-- pv_equiv track=rewrite | github.com/zooniverse/aggregation | active_weather/kernel_smoothing.py | __upper_bounds__
-- ===== SOURCE A (Python) =====
-- def __upper_bounds__(line):
--     sorted_l = sorted(line, key = lambda l:l[0])
--
--     x_ret = []
--     y_ret = []
--
--     current_x = sorted_l[0][0]
--     current_y = -float("inf")
--
--     for x,y in sorted_l:
--         if x != current_x:
--             x_ret.append(current_x)
--             y_ret.append(current_y)
--             current_x = x
--             current_y = -float("inf")
--         current_y = max(current_y,y)
--
--     x_ret.append(current_x)
--     y_ret.append(current_y)
--
--     return x_ret,y_ret
-- ===== SOURCE B (Python) =====
-- def __upper_bounds__(line):
--     best = {}
--     for x, y in line:
--         if x not in best or y > best[x]:
--             best[x] = y
--     xs = sorted(best)
--     ys = [best[x] for x in xs]
--     return xs, ys
-- ===== Notes on version B (the rewrite author's own statement) =====
-- stated objective: idiomatic
-- what changed: A sorts the whole list and runs an adjacency group-change scan over the sorted pairs; B makes one dict pass keeping the max y per x and then sorts only the distinct keys.
-- crash fix: On the empty list A raises IndexError at sorted_l[0]; B returns ([], []). — e.g. on __upper_bounds__([]): A raises IndexError, B returns ([], [])
import Mathlib
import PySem

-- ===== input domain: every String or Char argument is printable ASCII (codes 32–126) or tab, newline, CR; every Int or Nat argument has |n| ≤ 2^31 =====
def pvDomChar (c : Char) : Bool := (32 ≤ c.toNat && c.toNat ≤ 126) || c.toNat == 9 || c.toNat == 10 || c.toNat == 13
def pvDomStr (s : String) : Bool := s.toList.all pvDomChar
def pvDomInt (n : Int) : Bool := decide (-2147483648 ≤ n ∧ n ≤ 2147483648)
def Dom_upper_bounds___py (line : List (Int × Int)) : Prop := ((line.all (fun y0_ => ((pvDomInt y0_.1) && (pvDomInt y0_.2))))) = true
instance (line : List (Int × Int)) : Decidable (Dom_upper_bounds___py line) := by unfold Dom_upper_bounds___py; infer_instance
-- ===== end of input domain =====

-- B replaces A's sort-the-whole-list-then-adjacent-group scan by a single dict pass keeping the
-- max y per x, sorting only the distinct keys afterwards (idiomatic dict-of-maxima formulation).

-- ===== PORT A =====
-- current_y starts as -float("inf") and is only ever read after at least one max(current_y, y):
-- modelled as Option Int, none = -inf; pvAMax cy y = max(current_y, y) (always an int).
def pvAMax (cy : Option Int) (y : Int) : Option Int :=
  some (match cy with | none => y | some c => max c y)

-- the 'for x,y in sorted_l' loop with state (x_ret, y_ret, current_x, current_y),
-- including the trailing x_ret.append(current_x); y_ret.append(current_y).
-- cy.getD 0 is never the none case on inputs admitted by Pre_ (each appended group saw ≥ 1 y).
def pvALoop : List (Int × Int) → List Int → List Int → Int → Option Int → List Int × List Int
  | [], xr, yr, cx, cy => (xr ++ [cx], yr ++ [cy.getD 0])
  | (x, y) :: t, xr, yr, cx, cy =>
    if x ≠ cx then pvALoop t (xr ++ [cx]) (yr ++ [cy.getD 0]) x (pvAMax none y)
    else pvALoop t xr yr cx (pvAMax cy y)

def upper_bounds___py (line : List (Int × Int)) : List Int × List Int :=
  match PySem.List.sorted line (fun l => l.1) false with
  | [] => ([], [])        -- sorted_l[0][0] raises IndexError here; excluded by Pre_
  | (x0, y0) :: rest => pvALoop ((x0, y0) :: rest) [] [] x0 none

-- ===== PORT B =====
-- 'if x not in best or y > best[x]: best[x] = y' (best[x] only read when x is in best)
def pvBStep (d : PySem.Dict Int Int) (p : Int × Int) : PySem.Dict Int Int :=
  if d.contains p.1 = false then d.insert p.1 p.2
  else if d.getD p.1 0 < p.2 then d.insert p.1 p.2
  else d

def upper_bounds___py_alt (line : List (Int × Int)) : List Int × List Int :=
  let best := line.foldl pvBStep PySem.Dict.empty
  let xs := PySem.List.sorted (PySem.Dict.keys best) (fun x => x) false
  (xs, xs.map (fun x => best.getD x 0))

-- ===== PRECONDITION & SPEC =====
-- Pre_ excludes only the empty list, on which A raises IndexError at sorted_l[0].
def Pre_upper_bounds___py (line : List (Int × Int)) : Prop := line ≠ []
instance (line : List (Int × Int)) : Decidable (Pre_upper_bounds___py line) := by
  unfold Pre_upper_bounds___py; infer_instance

def pvWitness_upper_bounds___py : (List (Int × Int)) := [(1, 2), (1, 5), (3, 4)]

-- On the empty list A raises IndexError (sorted_l[0]); B returns ([], []).
def Raises_upper_bounds___py (line : List (Int × Int)) : Prop := line = []
instance (line : List (Int × Int)) : Decidable (Raises_upper_bounds___py line) := by
  unfold Raises_upper_bounds___py; infer_instance
def pvRaiseWitness_upper_bounds___py : (List (Int × Int)) := []
def pvRaiseWitnessOut_upper_bounds___py : List Int × List Int := ([], [])

def Spec_upper_bounds___py (line : List (Int × Int)) (out : List Int × List Int) : Prop :=
  out = upper_bounds___py_alt line
instance (line : List (Int × Int)) (out : List Int × List Int) :
    Decidable (Spec_upper_bounds___py line out) := by unfold Spec_upper_bounds___py; infer_instance

-- ===== CLAIM (what is proved, stated in full; the proofs are below) =====
def Claim_equal_upper_bounds___py : Prop :=
  ∀ (line : List (Int × Int)), Dom_upper_bounds___py line → Pre_upper_bounds___py line →
    Spec_upper_bounds___py line (upper_bounds___py line)

def Claim_raises_upper_bounds___py : Prop :=
  (∀ (line : List (Int × Int)), Dom_upper_bounds___py line → Raises_upper_bounds___py line →
      ¬ Pre_upper_bounds___py line) ∧
  (Dom_upper_bounds___py (pvRaiseWitness_upper_bounds___py) ∧
   Raises_upper_bounds___py (pvRaiseWitness_upper_bounds___py) ∧
   upper_bounds___py_alt (pvRaiseWitness_upper_bounds___py) = pvRaiseWitnessOut_upper_bounds___py)

-- ===== LEMMAS AND PROOFS =====

-- the max-of-the-y's-with-first-component-x fold, starting from o
def pvMF (x : Int) (o : Option Int) (t : List (Int × Int)) : Option Int :=
  t.foldl (fun a p => if p.1 = x then pvAMax a p.2 else a) o

lemma pvMF_nil (x : Int) (o : Option Int) : pvMF x o [] = o := rfl

lemma pvMF_cons (x : Int) (o : Option Int) (p : Int × Int) (t : List (Int × Int)) :
    pvMF x o (p :: t) = pvMF x (if p.1 = x then pvAMax o p.2 else o) t := rfl
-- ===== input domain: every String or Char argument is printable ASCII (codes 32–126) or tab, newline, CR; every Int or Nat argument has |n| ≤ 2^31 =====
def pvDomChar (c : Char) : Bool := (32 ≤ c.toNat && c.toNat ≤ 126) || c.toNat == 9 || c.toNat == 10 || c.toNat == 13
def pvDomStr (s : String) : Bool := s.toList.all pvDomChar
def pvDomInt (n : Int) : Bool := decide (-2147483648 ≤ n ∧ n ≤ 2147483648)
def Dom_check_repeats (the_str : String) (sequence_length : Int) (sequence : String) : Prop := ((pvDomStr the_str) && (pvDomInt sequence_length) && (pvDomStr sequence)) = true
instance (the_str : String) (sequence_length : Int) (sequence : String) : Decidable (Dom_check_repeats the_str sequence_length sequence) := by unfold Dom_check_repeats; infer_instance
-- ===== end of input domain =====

◆ Work required ◆
Only the number is wanted: how many lines in the data include the string "pass"?

◆ Written response ◆
2